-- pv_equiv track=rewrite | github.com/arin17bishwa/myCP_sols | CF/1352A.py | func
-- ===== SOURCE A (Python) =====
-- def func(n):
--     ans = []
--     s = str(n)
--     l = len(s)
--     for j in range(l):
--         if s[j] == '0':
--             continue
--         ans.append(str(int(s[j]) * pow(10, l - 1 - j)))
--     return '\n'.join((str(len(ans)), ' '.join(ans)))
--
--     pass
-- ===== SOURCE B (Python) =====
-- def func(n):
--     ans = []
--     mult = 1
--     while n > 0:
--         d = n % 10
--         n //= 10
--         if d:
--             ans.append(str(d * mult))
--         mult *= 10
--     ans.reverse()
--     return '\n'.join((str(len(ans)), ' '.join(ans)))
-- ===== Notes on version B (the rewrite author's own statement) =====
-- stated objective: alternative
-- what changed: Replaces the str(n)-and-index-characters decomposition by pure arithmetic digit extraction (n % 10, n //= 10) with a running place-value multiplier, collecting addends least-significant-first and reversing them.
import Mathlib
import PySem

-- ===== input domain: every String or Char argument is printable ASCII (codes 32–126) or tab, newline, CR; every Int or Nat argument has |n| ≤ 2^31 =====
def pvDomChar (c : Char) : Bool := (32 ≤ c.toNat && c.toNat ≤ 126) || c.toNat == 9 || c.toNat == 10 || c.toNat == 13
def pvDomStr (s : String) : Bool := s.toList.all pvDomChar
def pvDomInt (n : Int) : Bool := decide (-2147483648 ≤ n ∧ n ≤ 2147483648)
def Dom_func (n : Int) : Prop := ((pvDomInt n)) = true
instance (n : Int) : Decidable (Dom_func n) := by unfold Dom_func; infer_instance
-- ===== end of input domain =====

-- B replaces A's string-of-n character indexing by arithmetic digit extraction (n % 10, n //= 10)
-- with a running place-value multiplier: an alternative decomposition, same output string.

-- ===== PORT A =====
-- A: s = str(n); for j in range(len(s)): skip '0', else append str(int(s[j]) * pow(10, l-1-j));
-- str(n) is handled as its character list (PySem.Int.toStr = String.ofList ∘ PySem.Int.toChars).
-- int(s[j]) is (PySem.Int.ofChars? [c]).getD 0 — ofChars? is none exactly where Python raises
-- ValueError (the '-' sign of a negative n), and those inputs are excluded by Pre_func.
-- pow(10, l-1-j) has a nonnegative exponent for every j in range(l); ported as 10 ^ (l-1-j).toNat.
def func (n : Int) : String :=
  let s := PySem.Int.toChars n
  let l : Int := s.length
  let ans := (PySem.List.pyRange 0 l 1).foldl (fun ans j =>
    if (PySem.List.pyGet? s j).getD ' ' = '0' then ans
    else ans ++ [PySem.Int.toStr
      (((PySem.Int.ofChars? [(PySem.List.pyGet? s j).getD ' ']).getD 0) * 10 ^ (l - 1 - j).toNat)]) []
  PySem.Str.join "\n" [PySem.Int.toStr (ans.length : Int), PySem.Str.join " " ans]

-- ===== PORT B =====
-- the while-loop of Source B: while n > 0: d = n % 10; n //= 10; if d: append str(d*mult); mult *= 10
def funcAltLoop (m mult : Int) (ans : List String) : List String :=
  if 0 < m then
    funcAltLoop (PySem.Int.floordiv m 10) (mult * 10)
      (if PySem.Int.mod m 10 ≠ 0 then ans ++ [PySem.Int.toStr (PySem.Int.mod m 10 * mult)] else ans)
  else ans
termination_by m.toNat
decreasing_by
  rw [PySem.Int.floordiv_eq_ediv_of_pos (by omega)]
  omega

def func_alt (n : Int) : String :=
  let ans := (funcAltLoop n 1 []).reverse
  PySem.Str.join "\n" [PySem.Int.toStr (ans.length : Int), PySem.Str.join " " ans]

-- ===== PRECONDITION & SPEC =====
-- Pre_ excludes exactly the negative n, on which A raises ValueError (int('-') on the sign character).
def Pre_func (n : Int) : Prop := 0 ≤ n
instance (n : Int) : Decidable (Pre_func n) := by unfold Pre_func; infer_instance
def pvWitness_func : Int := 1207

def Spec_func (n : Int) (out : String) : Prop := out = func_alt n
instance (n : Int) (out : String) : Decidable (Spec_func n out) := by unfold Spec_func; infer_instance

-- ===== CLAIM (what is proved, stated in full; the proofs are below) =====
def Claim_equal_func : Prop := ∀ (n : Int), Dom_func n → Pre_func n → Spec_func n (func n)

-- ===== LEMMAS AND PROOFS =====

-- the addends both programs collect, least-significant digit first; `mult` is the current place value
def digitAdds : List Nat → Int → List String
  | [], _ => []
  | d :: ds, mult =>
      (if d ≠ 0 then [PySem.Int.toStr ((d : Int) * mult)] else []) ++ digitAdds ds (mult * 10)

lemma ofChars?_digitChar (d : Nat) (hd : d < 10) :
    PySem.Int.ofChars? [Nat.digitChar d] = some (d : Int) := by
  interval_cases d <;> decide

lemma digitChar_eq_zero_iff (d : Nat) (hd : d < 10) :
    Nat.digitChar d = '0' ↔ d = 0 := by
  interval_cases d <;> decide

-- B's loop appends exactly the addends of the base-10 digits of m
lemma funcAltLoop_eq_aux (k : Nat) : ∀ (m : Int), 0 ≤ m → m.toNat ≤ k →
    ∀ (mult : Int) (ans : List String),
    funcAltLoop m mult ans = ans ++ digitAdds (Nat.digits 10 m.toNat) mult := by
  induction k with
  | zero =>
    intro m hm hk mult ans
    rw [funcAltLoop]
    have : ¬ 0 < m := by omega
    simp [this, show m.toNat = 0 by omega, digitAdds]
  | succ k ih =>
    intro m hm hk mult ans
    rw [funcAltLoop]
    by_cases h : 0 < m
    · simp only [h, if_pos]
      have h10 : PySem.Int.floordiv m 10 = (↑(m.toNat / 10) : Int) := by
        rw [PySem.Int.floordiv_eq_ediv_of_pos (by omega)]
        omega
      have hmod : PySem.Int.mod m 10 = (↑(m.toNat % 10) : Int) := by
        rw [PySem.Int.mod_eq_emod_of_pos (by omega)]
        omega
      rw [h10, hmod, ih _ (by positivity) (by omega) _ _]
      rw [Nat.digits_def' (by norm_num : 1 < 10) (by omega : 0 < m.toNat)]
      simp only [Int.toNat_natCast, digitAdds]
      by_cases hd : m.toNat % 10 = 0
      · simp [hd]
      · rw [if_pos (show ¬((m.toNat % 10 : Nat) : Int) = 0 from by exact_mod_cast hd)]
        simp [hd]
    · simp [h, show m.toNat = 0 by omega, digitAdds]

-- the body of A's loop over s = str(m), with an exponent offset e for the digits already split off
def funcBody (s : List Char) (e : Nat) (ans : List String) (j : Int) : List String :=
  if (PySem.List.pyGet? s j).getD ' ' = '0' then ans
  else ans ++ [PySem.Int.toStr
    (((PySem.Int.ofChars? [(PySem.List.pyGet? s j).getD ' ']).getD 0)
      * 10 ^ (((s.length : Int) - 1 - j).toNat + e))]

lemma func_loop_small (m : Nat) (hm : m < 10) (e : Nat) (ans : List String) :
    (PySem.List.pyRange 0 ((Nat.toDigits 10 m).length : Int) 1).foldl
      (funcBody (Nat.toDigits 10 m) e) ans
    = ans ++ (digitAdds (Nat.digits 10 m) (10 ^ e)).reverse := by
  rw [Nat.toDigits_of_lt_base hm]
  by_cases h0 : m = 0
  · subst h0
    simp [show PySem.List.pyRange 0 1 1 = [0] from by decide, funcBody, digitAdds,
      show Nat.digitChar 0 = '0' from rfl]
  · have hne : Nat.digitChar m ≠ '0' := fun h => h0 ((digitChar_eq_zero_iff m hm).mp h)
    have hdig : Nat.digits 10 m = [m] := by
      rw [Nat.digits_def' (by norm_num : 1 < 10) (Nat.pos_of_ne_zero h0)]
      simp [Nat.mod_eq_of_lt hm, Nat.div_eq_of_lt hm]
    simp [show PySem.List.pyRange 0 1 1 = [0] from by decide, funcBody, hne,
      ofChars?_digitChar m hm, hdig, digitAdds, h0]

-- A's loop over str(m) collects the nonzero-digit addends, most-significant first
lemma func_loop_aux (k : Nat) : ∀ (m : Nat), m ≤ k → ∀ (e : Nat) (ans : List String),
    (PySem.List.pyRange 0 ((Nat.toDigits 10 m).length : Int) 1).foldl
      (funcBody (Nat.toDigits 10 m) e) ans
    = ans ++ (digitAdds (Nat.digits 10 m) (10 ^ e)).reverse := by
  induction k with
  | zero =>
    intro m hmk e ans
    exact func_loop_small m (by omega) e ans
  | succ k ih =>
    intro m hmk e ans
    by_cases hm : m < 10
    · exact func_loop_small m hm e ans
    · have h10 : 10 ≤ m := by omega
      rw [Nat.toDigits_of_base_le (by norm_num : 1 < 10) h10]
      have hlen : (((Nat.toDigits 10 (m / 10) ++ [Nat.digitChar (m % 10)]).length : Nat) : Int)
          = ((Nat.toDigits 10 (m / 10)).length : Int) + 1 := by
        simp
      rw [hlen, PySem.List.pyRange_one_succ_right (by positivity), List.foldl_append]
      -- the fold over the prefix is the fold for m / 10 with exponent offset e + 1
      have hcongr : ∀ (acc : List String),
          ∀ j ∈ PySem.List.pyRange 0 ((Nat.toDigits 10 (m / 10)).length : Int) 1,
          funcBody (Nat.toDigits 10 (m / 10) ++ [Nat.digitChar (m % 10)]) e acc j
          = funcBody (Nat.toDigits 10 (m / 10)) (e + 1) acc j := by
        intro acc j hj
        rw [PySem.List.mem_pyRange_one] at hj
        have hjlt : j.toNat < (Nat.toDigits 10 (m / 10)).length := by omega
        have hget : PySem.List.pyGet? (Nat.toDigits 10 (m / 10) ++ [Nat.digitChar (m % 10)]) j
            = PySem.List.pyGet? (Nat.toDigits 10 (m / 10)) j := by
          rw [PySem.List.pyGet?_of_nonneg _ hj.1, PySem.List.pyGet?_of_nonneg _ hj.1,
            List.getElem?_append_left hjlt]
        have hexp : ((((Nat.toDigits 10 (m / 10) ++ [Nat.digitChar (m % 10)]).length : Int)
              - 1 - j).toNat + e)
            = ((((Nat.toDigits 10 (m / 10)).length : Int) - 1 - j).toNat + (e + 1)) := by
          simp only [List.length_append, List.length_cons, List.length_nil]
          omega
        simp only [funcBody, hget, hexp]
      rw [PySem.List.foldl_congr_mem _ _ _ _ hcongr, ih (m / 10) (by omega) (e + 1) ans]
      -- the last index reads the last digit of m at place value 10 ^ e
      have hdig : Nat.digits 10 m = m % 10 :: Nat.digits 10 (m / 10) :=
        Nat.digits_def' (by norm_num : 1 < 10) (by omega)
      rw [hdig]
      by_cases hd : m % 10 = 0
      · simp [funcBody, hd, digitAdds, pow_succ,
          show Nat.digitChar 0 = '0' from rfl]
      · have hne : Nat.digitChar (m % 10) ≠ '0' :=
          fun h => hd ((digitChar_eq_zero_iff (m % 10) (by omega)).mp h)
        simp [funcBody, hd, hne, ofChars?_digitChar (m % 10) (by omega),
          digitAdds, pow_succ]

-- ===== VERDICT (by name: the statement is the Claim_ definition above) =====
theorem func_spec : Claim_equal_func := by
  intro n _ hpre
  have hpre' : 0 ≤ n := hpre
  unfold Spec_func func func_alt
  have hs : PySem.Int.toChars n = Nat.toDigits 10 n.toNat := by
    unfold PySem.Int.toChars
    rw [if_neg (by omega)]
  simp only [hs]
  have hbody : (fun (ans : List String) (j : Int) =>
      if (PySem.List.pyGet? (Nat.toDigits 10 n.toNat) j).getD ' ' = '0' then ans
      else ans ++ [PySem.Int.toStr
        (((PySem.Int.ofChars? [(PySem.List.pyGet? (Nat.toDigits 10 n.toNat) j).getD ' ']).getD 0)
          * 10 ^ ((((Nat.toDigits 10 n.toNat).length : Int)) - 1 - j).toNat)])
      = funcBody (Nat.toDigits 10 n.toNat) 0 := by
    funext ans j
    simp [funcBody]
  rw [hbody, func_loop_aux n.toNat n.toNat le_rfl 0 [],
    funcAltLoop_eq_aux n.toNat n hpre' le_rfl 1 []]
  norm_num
_ _ _ _ _
Instructions to follow
Beginning with the first line of the listing above, print each line exactly until you have printed the line that contains "instance (n : Int) : Decidable (Dom_func".

Solution to this task
-- pv_equiv track=rewrite | github.com/arin17bishwa/myCP_sols | CF/1352A.py | func
-- ===== SOURCE A (Python) =====
-- def func(n):
--     ans = []
--     s = str(n)
--     l = len(s)
--     for j in range(l):
--         if s[j] == '0':
--             continue
--         ans.append(str(int(s[j]) * pow(10, l - 1 - j)))
--     return '\n'.join((str(len(ans)), ' '.join(ans)))
--
--     pass
-- ===== SOURCE B (Python) =====
-- def func(n):
--     ans = []
--     mult = 1
--     while n > 0:
--         d = n % 10
--         n //= 10
--         if d:
--             ans.append(str(d * mult))
--         mult *= 10
--     ans.reverse()
--     return '\n'.join((str(len(ans)), ' '.join(ans)))
-- ===== Notes on version B (the rewrite author's own statement) =====
-- stated objective: alternative
-- what changed: Replaces the str(n)-and-index-characters decomposition by pure arithmetic digit extraction (n % 10, n //= 10) with a running place-value multiplier, collecting addends least-significant-first and reversing them.
import Mathlib
import PySem

-- ===== input domain: every String or Char argument is printable ASCII (codes 32–126) or tab, newline, CR; every Int or Nat argument has |n| ≤ 2^31 =====
def pvDomChar (c : Char) : Bool := (32 ≤ c.toNat && c.toNat ≤ 126) || c.toNat == 9 || c.toNat == 10 || c.toNat == 13
def pvDomStr (s : String) : Bool := s.toList.all pvDomChar
def pvDomInt (n : Int) : Bool := decide (-2147483648 ≤ n ∧ n ≤ 2147483648)
def Dom_func (n : Int) : Prop := ((pvDomInt n)) = true
instance (n : Int) : Decidable (Dom_func n) := by unfold Dom_func; infer_instance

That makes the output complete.